The sticky connections feature of pf is intended to resolve this problem, but it has historically been problematic. It is safe to use, and should alleviate this, but there is also a downside to using the sticky option. When using sticky connections, an association is held between the client IP address and a given gateway, it is not based off of the destination. When the sticky connections option is enabled, any given client would not load balance its connections between multiple WANs, but it would be associated with whichever gateway it happened to use for its first connection. Once all of the client states have expired, the client may exit a different WAN for its next connection, resulting in a new gateway pairing.
After some testing and consideration let’s leave the sticky connections unchecked.

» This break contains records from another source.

-- pv_equiv track=rewrite | github.com/pforu/SUAPC | SUAPC competition/SUAPC 2025 summer/I.py | findHHH
-- ===== SOURCE A (Python) =====
-- def findHHH(s):
--     a=[-1, -1]
--     count = 0
--     for i in s:
--         if i=="H":
--             if a[1] == 1:
--                 return count
--             elif a[0] == 1 and a[1] == 0:
--                 a[1] = 1
--             else:
--                 a[0] = 1
--                 a[1] = 0
--         else:
--             a[0]=0
--             a[1]=0
--
--         count = count+1
--     return -1
-- ===== SOURCE B (Python) =====
-- def findHHH(s):
--     i = s.find("HHH")
--     return i + 2 if i != -1 else -1
-- ===== Notes on version B (the rewrite author's own statement) =====
-- stated objective: simpler
-- what changed: Replaces the per-character two-flag state machine with a single library substring search for the triple-H pattern, returning its index plus 2 (the position of the third H) or -1.
import Mathlib
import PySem

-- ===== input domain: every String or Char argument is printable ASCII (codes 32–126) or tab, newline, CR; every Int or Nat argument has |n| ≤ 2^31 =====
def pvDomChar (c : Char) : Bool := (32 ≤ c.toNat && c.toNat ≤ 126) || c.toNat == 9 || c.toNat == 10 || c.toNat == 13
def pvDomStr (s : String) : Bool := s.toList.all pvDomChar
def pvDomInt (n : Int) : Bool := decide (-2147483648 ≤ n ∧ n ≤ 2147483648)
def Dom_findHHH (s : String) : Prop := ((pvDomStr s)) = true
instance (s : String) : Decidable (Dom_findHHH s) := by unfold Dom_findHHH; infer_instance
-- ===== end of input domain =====

-- B replaces A's per-character two-flag state machine by one library substring search for "HHH" (+2 offset); objective: simpler.

-- ===== PORT A =====
-- the 'for i in s' loop: state is (a0, a1, count); 'return count' inside the loop is the base of the recursion
def findHHH_loop (l : List Char) (a0 a1 count : Int) : Int :=
  match l with
  | [] => -1
  | c :: cs =>
    if c = 'H' then
      if a1 = 1 then count
      else if a0 = 1 ∧ a1 = 0 then findHHH_loop cs a0 1 (count + 1)
      else findHHH_loop cs 1 0 (count + 1)
    else findHHH_loop cs 0 0 (count + 1)

def findHHH (s : String) : Int := findHHH_loop s.toList (-1) (-1) 0

-- ===== PORT B =====
def findHHH_alt (s : String) : Int :=
  let i := PySem.Str.find s "HHH"
  if i ≠ -1 then i + 2 else -1

-- ===== PRECONDITION & SPEC =====
def Spec_findHHH (s : String) (out : Int) : Prop := out = findHHH_alt s
instance (s : String) (out : Int) : Decidable (Spec_findHHH s out) := by unfold Spec_findHHH; infer_instance

-- ===== CLAIM (what is proved, stated in full; the proofs are below) =====
def Claim_equal_findHHH : Prop := ∀ (s : String), Dom_findHHH s → Spec_findHHH s (findHHH s)

-- ===== LEMMAS AND PROOFS =====

-- uniqueness: find returns j if sub occurs (as a prefix of drop j) at j and nowhere earlier
theorem pv_find_eq_of (l sub : List Char) (j : ℕ)
    (hp : sub <+: l.drop j) (hmin : ∀ i < j, ¬ sub <+: l.drop i) :
    PySem.Chars.find l sub = (j : Int) := by
  have hinf : sub <:+: l :=
    List.infix_iff_prefix_suffix.mpr ⟨l.drop j, hp, List.drop_suffix j l⟩
  have hnn : 0 ≤ PySem.Chars.find l sub := (PySem.Chars.find_nonneg_iff l sub).mpr hinf
  obtain ⟨hpf, hmf⟩ := PySem.Chars.find_spec hnn
  have : (PySem.Chars.find l sub).toNat = j := by
    rcases lt_trichotomy (PySem.Chars.find l sub).toNat j with h | h | h
    · exact absurd hpf (hmin _ h)
    · exact h
    · exact absurd hp (hmf j h)
  omega

theorem pv_find_of_prefix (l sub : List Char) (hp : sub <+: l) :
    PySem.Chars.find l sub = 0 := by
  have := pv_find_eq_of l sub 0 (by simpa using hp) (by omega)
  simpa using this

-- stepping find past a head that starts no occurrence
theorem pv_find_cons (c : Char) (cs sub : List Char) (h : ¬ sub <+: c :: cs) :
    PySem.Chars.find (c :: cs) sub =
      if PySem.Chars.find cs sub = -1 then -1 else 1 + PySem.Chars.find cs sub := by
  by_cases hg : PySem.Chars.find cs sub = -1
  · have hni : ¬ sub <:+: cs := (PySem.Chars.find_eq_neg_one_iff cs sub).mp hg
    have : ¬ sub <:+: c :: cs := by
      intro hi
      rcases List.infix_cons_iff.mp hi with h' | h'
      · exact h h'
      · exact hni h'
    simp [hg, (PySem.Chars.find_eq_neg_one_iff _ sub).mpr this]
  · have hnn : 0 ≤ PySem.Chars.find cs sub := by
      have := PySem.Chars.neg_one_le_find cs sub; omega
    obtain ⟨hpf, hmf⟩ := PySem.Chars.find_spec hnn
    set g := (PySem.Chars.find cs sub).toNat with hgdef
    have hcalc : PySem.Chars.find (c :: cs) sub = ((g + 1 : ℕ) : Int) := by
      apply pv_find_eq_of
      · simpa [List.drop_succ_cons] using hpf
      · intro i hi
        match i with
        | 0 => simpa using h
        | (j + 1) =>
          have : j < g := by omega
          simpa [List.drop_succ_cons] using hmf j this
    rw [hcalc]
    rw [if_neg hg]
    omega

-- the value of A's loop from a state with trailing-H streak k (k = 0,1,2), expressed through find
def pvG (k : ℕ) (l : List Char) (n : Int) : Int :=
  if PySem.Chars.find (List.replicate k 'H' ++ l) ['H', 'H', 'H'] = -1 then -1
  else n - k + PySem.Chars.find (List.replicate k 'H' ++ l) ['H', 'H', 'H'] + 2

theorem pv_main (l : List Char) : ∀ n : Int,
    findHHH_loop l 0 0 n = pvG 0 l n ∧
    findHHH_loop l 1 0 n = pvG 1 l n ∧
    findHHH_loop l 1 1 n = pvG 2 l n := by
  induction l with
  | nil =>
    intro n
    have e0 : PySem.Chars.find ([] : List Char) ['H', 'H', 'H'] = -1 := by decide
    have e1 : PySem.Chars.find ['H'] ['H', 'H', 'H'] = -1 := by decide
    have e2 : PySem.Chars.find ['H', 'H'] ['H', 'H', 'H'] = -1 := by decide
    refine ⟨?_, ?_, ?_⟩ <;>
      simp [findHHH_loop, pvG, List.replicate, e0, e1, e2]
  | cons c cs ih =>
    intro n
    by_cases hc : c = 'H'
    · subst hc
      refine ⟨?_, ?_, ?_⟩
      · -- streak 0 + 'H' → streak 1
        have hl : findHHH_loop ('H' :: cs) 0 0 n = findHHH_loop cs 1 0 (n + 1) := by
          norm_num [findHHH_loop]
        rw [hl, (ih (n + 1)).2.1]
        simp only [pvG, List.replicate, List.nil_append, List.cons_append]
        split <;> omega
      · -- streak 1 + 'H' → streak 2
        have hl : findHHH_loop ('H' :: cs) 1 0 n = findHHH_loop cs 1 1 (n + 1) := by
          norm_num [findHHH_loop]
        rw [hl, (ih (n + 1)).2.2]
        simp only [pvG, List.replicate, List.nil_append, List.cons_append]
        split <;> omega
      · -- streak 2 + 'H' → return count
        have hl : findHHH_loop ('H' :: cs) 1 1 n = n := by
          norm_num [findHHH_loop]
        have hpre : ['H', 'H', 'H'] <+: List.replicate 2 'H' ++ 'H' :: cs := by
          simp [List.replicate, List.cons_prefix_cons]
        rw [hl, pvG, pv_find_of_prefix _ _ hpre]
        norm_num
    · -- a non-'H' character resets the streak
      have h0 := (ih (n + 1)).1
      have hshift : ∀ m : ℕ, m ≤ 2 →
          PySem.Chars.find (List.replicate m 'H' ++ c :: cs) ['H', 'H', 'H'] =
            if PySem.Chars.find cs ['H', 'H', 'H'] = -1 then -1
            else (m + 1 : Int) + PySem.Chars.find cs ['H', 'H', 'H'] := by
        intro m hm
        induction m with
        | zero =>
          have hnp : ¬ ['H', 'H', 'H'] <+: c :: cs := by
            intro h'
            rw [List.cons_prefix_cons] at h'
            exact hc h'.1.symm
          simpa using pv_find_cons c cs _ hnp
        | succ m ihm =>
          have hm' : m ≤ 2 := by omega
          have hnp : ¬ ['H', 'H', 'H'] <+: 'H' :: (List.replicate m 'H' ++ c :: cs) := by
            intro h'
            rw [List.cons_prefix_cons] at h'
            have h2 := h'.2
            match m, hm with
            | 0, _ =>
              simp only [List.replicate_zero, List.nil_append, List.cons_prefix_cons] at h2
              exact hc h2.1.symm
            | 1, _ =>
              simp only [List.replicate_succ, List.replicate_zero, List.cons_append,
                List.nil_append, List.cons_prefix_cons] at h2
              exact hc h2.2.1.symm
          have hstepfind := pv_find_cons 'H' (List.replicate m 'H' ++ c :: cs) ['H', 'H', 'H'] hnp
          rw [List.replicate_succ, List.cons_append, hstepfind, ihm hm']
          by_cases hf : PySem.Chars.find cs ['H', 'H', 'H'] = -1
          · simp [hf]
          · have hb := PySem.Chars.neg_one_le_find cs ['H', 'H', 'H']
            rw [if_neg hf, if_neg (by omega), if_neg hf]
            push_cast
            ring
      have hstep : ∀ k : ℕ, k ≤ 2 → pvG k (c :: cs) n = pvG 0 cs (n + 1) := by
        intro k hk
        have hb := PySem.Chars.neg_one_le_find cs ['H', 'H', 'H']
        simp only [pvG, hshift k hk, List.replicate_zero, List.nil_append]
        by_cases hf : PySem.Chars.find cs ['H', 'H', 'H'] = -1
        · simp [hf]
        · rw [if_neg (by rw [if_neg hf]; omega), if_neg hf, if_neg hf]
          omega
      have hl : ∀ a0 a1 : Int, findHHH_loop (c :: cs) a0 a1 n = findHHH_loop cs 0 0 (n + 1) := by
        intro a0 a1
        simp [findHHH_loop, hc]
      refine ⟨?_, ?_, ?_⟩
      · rw [hl, h0, ← hstep 0 (by omega)]
      · rw [hl, h0, ← hstep 1 (by omega)]
      · rw [hl, h0, ← hstep 2 (by omega)]

-- A's initial state (-1, -1) behaves exactly like the reset state (0, 0)
theorem pv_init (l : List Char) (n : Int) :
    findHHH_loop l (-1) (-1) n = findHHH_loop l 0 0 n := by
  cases l with
  | nil => rfl
  | cons c cs => by_cases hc : c = 'H' <;> norm_num [findHHH_loop, hc]

-- ===== VERDICT (by name: the statement is the Claim_ definition above) =====
theorem findHHH_spec : Claim_equal_findHHH := by
  intro s _
  unfold Spec_findHHH findHHH findHHH_alt
  rw [pv_init, (pv_main s.toList 0).1]
  have hHHH : "HHH".toList = ['H', 'H', 'H'] := rfl
  simp only [pvG, PySem.Str.find_eq, hHHH, List.replicate_zero, List.nil_append]
  have hb := PySem.Chars.neg_one_le_find s.toList ['H', 'H', 'H']
  by_cases h : PySem.Chars.find s.toList ['H', 'H', 'H'] = -1
  · simp [h]
  · rw [if_neg h, if_pos h]
    omega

As mentioned above they are problematic.
Other description of the problem here:
Some websites do not work properly if requests from the LAN are initiated from multiple public IP addresses. Hence load balancing is incompatible with these sites. Common examples are sites that maintain login sessions, most frequently online banking. This is most commonly observed with HTTPS sites so usually HTTPS should not be load balanced. Occasionally it is a problem with HTTP sites that maintain session, but this is rare.
For sites that do not function with load balancing, add firewall rules to not load balance traffic to these destinations or protocols.
Web site incompatibility with changing IP addresses
To alleviate this issue, you can do the following:
Here are my two Gateways
Make two Gateway Groups
One for Load Balancing
Set for both Gateways Tier 1
One for Failover
Set Tire1 for the one and Tier 2 for the second
Go to the LAN Rules
Set the default LAN rule to use the Load Balancing Gateway Group.
Add new rule that will be valid only for HTTPS connection and set the Gateway to the Fail-over Gateway Group.
This way all HTTPS connections will pass through the First WAN until it goes down and failover to the Second. The alternative is to make separate rule for each and every HTTPS site with issues. The rule will be very similar to the one for HTTPS. The difference will be that Destination address will be single Public IP. Doing so will load balance all other HTTPS connection that don’t have this problem.